Не ссы! Все будет норм! — поднялась Ася со ступеней, утерлась рукавом.
Пересекла площадь, остановилась перед тропинкой. Впереди подозрительно светло от девственной целины. Больше похоже на ловушку. По осени тропа гнусно раскисала, превращалась в болото. Сверху предательский лед со снегом, снизу незамерзшая жижа, можно не хило ухнуть, хапануть по уши. Сейчас ну совсем не то время и настроение, чтобы сокращать и хавать. Решила не рисковать, двинулась по площади. Она напоминала огромную заасфальтированную кляксу, без разметки, краев. Правда кое-где пунктиром в сугробах лежал бордюрный камень, вот вдоль него и двигался длинный жидкий поток людей. В поток порой вклинивались легковушки, вахтовые или рейсовые автобусы. Они протискивались к обочине, высаживали пассажиров и вновь, свирепо пыхтя черным газом, возвращались на свою сторону. В этот момент люди сердились, некоторые переступали в снег и грязь на обочину, другие стояли в ожидании. Вид у всех был разный, от равнодушия и усталости до свирепости и гнева. Вся эта суета напоминала огромный котел, в котором варилась сырая человеческая каша. Ася старалась избегать площади, не нравилось ей здесь, непроизвольно ощущала энергетику трагедии.

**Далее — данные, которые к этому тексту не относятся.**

-- pv_equiv track=rewrite | github.com/shayleeque/pttechnologies | pttechnologies/modules/submodules/apache_server_status.py | _deduplicate_components
-- ===== SOURCE A (Python) =====
-- from typing import Dict, Any, List, Optional
--
-- def _deduplicate_components(components: List[Dict[str, Any]]) -> List[Dict[str, Any]]:
--     """
--     Deduplicate detected components, preferring header sources over footer.
--     Priority: header (most reliable) > footer (less reliable) > other sources
--
--     Args:
--         components: List of detected technology components
--
--     Returns:
--         Deduplicated list with priority handling
--     """
--     unique = {}
--     source_priority = {'header': 2, 'footer': 1}
--
--     for component in components:
--         tech_key = component['technology'].lower()
--
--         if tech_key not in unique:
--             unique[tech_key] = component
--         else:
--             # Prefer higher priority sources
--             existing_priority = source_priority.get(unique[tech_key].get('source', ''), 0)
--             new_priority = source_priority.get(component.get('source', ''), 0)
--
--             if new_priority > existing_priority:
--                 unique[tech_key] = component
--             elif new_priority == existing_priority and component.get('version') and not unique[tech_key].get('version'):
--                 # Update with version if we have one and existing doesn't
--                 unique[tech_key] = component
--
--     return list(unique.values())
-- ===== SOURCE B (Python) =====
-- from typing import Dict, Any, List
--
--
-- def _deduplicate_components(components: List[Dict[str, Any]]) -> List[Dict[str, Any]]:
--     """Group components by lowercased technology (first appearance fixes the
--     position), then pick each group's best entry: highest source priority,
--     then presence of a version, earliest seen on ties."""
--     source_priority = {'header': 2, 'footer': 1}
--     groups = {}
--     for component in components:
--         groups.setdefault(component['technology'].lower(), []).append(component)
--     return [
--         max(group, key=lambda c: (source_priority.get(c.get('source', ''), 0),
--                                   bool(c.get('version'))))
--         for group in groups.values()
--     ]
-- ===== Notes on version B (the rewrite author's own statement) =====
-- stated objective: simpler
-- what changed: Replaces the single incremental compare-and-replace dict pass with a two-phase shape: first group components by lowercased technology in first-appearance order, then select each group's winner with one max() over the key (source priority, has-version), relying on max returning the first maximal element to reproduce the tie-break.
-- outside the precondition, e.g. on _deduplicate_components([{'source': 'header'}]): A raises KeyError, B raises KeyError
import Mathlib
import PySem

Впереди шла пара, женщина держала мужчину под руку, что-то рассказывала, он слушал. Асе они показались счастливыми. Ничего не значащий разговор, он несет авоську, в ней бумажный кулек с печеньем — видны выпуклые колосья «Юбилейного». Печенье так пахнет, что перебивает выхлопные газы автомобилей. От его запаха становится по-семейному уютно, словно эта площадь мгновенно превращается в кухню — в это единственное сухое и надежное место на свете. Женщина рукой в красной вязанной перчатке — в тон помады, придерживает воротник пальто, щебечет соловьем. Асе ужасно приятно, что она через слово говорит спутнику «спасибо, милый, хорошо, отлично», все так вежливо и душевно. Сейчас дома согреют суп, съедят с хлебом, а потом будут пить чай с печеньем. Ничего особенного. У них ничего не менялось, менялось только у Аси.